If the aim of this production was to make the audience feel the same sense of confusion as Woyzeck is suffering from then I suppose you could say it was a success.

Seven actors sat in a line across the stage playing a variety of roles. Are these characters real? Are they merely in Woyzeck's mind? Or are we being presented with his distorted versions of these characters? All of which are probably correct assumptions. However it made it virtually impossible to grasp onto any sense of a thread of a plot.

After about thirty minutes of being presented with various displays of paranoia and disillusion, in a variety of forms through various mediums I became numb to Woyzeck's mental deterioration.

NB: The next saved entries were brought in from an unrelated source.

-- pv_equiv track=rewrite | github.com/ASSERT-KTH/Mokav | experiments/pynguin/c4b/return-lst/generated_tests/src_1739/0/src_1739.py | func
-- ===== SOURCE A (Python) =====
-- def func(*args):
-- 	ret_values = []
--
-- 	a = args[0]
-- 	b = args[1]
-- 	c = args[2]
-- 	a = int(a)
-- 	b = int(b)
-- 	c = int(c)
-- 	ans = 0
-- 	count = 1000
-- 	while (count >= 0):
-- 	    x = int((count / 4))
-- 	    y = int((count / 2))
-- 	    z = int(count)
-- 	    if ((a >= x) and (b >= y) and (c >= z)):
-- 	        ans = ((x + y) + z)
-- 	        break
-- 	    count -= 4
-- 	ans = int(ans)
-- 	ret_values.append(ans)
--
-- 	return ret_values
-- ===== SOURCE B (Python) =====
-- def func(*args):
--     ret_values = []
--     a = int(args[0])
--     b = int(args[1])
--     c = int(args[2])
--     m = min(4 * a, 2 * b, c, 1000)
--     if m < 0:
--         ans = 0
--     else:
--         count = (m // 4) * 4
--         ans = count // 4 + count // 2 + count
--     ret_values.append(int(ans))
--     return ret_values
-- ===== Notes on version B (the rewrite author's own statement) =====
-- stated objective: simpler
-- what changed: Replaced the 251-step countdown while-loop with a closed form: cap m = min(4a, 2b, c, 1000), round down to a multiple of 4, and compute the answer arithmetically.
import Mathlib
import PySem

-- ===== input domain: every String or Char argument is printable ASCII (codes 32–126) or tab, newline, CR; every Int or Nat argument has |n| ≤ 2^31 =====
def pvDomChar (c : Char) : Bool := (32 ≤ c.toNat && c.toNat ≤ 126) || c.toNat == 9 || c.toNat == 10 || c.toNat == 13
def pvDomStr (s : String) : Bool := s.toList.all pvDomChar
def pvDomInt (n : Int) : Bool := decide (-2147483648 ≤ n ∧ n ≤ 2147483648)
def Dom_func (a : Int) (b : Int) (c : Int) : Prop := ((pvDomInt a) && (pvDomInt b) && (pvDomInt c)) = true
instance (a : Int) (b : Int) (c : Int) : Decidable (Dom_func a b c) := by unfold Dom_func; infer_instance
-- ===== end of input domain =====

-- B replaces A's countdown while-loop by a closed-form computation of the largest
-- qualifying multiple of 4 (simpler; return value only, no side effects involved).

-- ===== PORT A =====
-- The while-loop, step for step. Python's `int(count / 4)` / `int(count / 2)` truncate
-- toward zero; the loop body only runs with count ≥ 0 and count ≤ 1000 (float division
-- is exact there), so PySem.Int.floordiv is exact here.
def funcLoopA (a : Int) (b : Int) (c : Int) (count : Int) : Int :=
  if _h : 0 ≤ count then
    let x := PySem.Int.floordiv count 4
    let y := PySem.Int.floordiv count 2
    let z := count
    if a ≥ x ∧ b ≥ y ∧ c ≥ z then (x + y) + z
    else funcLoopA a b c (count - 4)
  else 0
termination_by (count + 4).toNat
decreasing_by omega

def func (a : Int) (b : Int) (c : Int) : List Int :=
  [funcLoopA a b c 1000]

-- ===== PORT B =====
def func_alt (a : Int) (b : Int) (c : Int) : List Int :=
  let m := min (min (min (4 * a) (2 * b)) c) 1000
  let ans : Int :=
    if m < 0 then 0
    else
      let count := PySem.Int.floordiv m 4 * 4
      PySem.Int.floordiv count 4 + PySem.Int.floordiv count 2 + count
  [ans]

-- ===== PRECONDITION & SPEC =====
def Spec_func (a : Int) (b : Int) (c : Int) (out : List Int) : Prop := out = func_alt a b c
instance (a : Int) (b : Int) (c : Int) (out : List Int) : Decidable (Spec_func a b c out) := by unfold Spec_func; infer_instance

-- ===== CLAIM (what is proved, stated in full; the proofs are below) =====
def Claim_equal_func : Prop := ∀ (a : Int) (b : Int) (c : Int), Dom_func a b c → Spec_func a b c (func a b c)

-- ===== LEMMAS AND PROOFS =====

-- Characterisation of A's loop at any multiple-of-4 starting count.
theorem funcLoopA_eq (a b c : Int) (k : Nat) :
    funcLoopA a b c (4 * (k : Int)) =
      (if min (min (4 * a) (2 * b)) c < 0 then 0
       else
         (min (4 * (k : Int)) (min (min (4 * a) (2 * b)) c / 4 * 4)) / 4
           + (min (4 * (k : Int)) (min (min (4 * a) (2 * b)) c / 4 * 4)) / 2
           + min (4 * (k : Int)) (min (min (4 * a) (2 * b)) c / 4 * 4)) := by
  induction k with
  | zero =>
      rw [funcLoopA]
      simp only [PySem.Int.floordiv_eq_ediv_of_pos (by norm_num : (0:Int) < 4),
        PySem.Int.floordiv_eq_ediv_of_pos (by norm_num : (0:Int) < 2)]
      rw [funcLoopA]
      simp only [min_def]
      split_ifs <;> omega
  | succ k ih =>
      rw [funcLoopA]
      simp only [PySem.Int.floordiv_eq_ediv_of_pos (by norm_num : (0:Int) < 4),
        PySem.Int.floordiv_eq_ediv_of_pos (by norm_num : (0:Int) < 2)]
      have h4 : (4 : Int) * ((k : Int) + 1) - 4 = 4 * (k : Int) := by ring
      push_cast
      rw [h4, ih]
      simp only [min_def]
      split_ifs <;> omega

theorem func_eq_alt (a b c : Int) : func a b c = func_alt a b c := by
  unfold func func_alt
  have h : (1000 : Int) = 4 * ((250 : Nat) : Int) := by norm_num
  rw [h, funcLoopA_eq]
  simp only [PySem.Int.floordiv_eq_ediv_of_pos (by norm_num : (0:Int) < 4),
    PySem.Int.floordiv_eq_ediv_of_pos (by norm_num : (0:Int) < 2)]
  simp only [min_def]
  norm_num
  split_ifs <;> omega

-- ===== VERDICT (by name: the statement is the Claim_ definition above) =====
theorem func_spec : Claim_equal_func := by
  intro a b c _
  unfold Spec_func
  exact func_eq_alt a b c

The abstract nature of the performance sacrificed the idea of the personal. Yes it was clear that Woyzeck was suffering deeply as Simeon Moore as Woyzeck gradually regressed in his speech patterns and his movements became more and more erratic. However, ultimately I didn't actually care. I felt no sympathy for this character or for those around him and there was no sense of consequence for his actions.

Act 2 took the form of forum theatre, where the audience were encouraged to shout out what they had got from the play. We were then broken into groups of three to work on role play. Character A and B engaged in a conversation whilst character C constantly undermined everything that A was saying. Certainly an interesting way in which to illustrate the frustration of hearing voices and the coping mechanisms that one adapts to deal with this infliction but should one have to engage in a post-show discussion and workshop in order to make sense of what they have just seen?

The forum then allowed members of the audience to interrupt the actors as they re-enacted scenes from the play in order to say what they would have done differently. Again, I can appreciate what Cardboard Citizens are trying to achieve and this style of theatre is ideal for A-Level and drama students or the interactive work they do with homeless people helping them to make sense of their own circumstances in relation to the play. However, I'd personally rather not be taken back to school during a night at the theatre.

Whilst the forum theatre did actually help me to understand the aims of the production which had totally bypassed me in the first act, this should not have been the case. Woyzeck should stand alone as a piece of theatre but sadly in this instance it did not.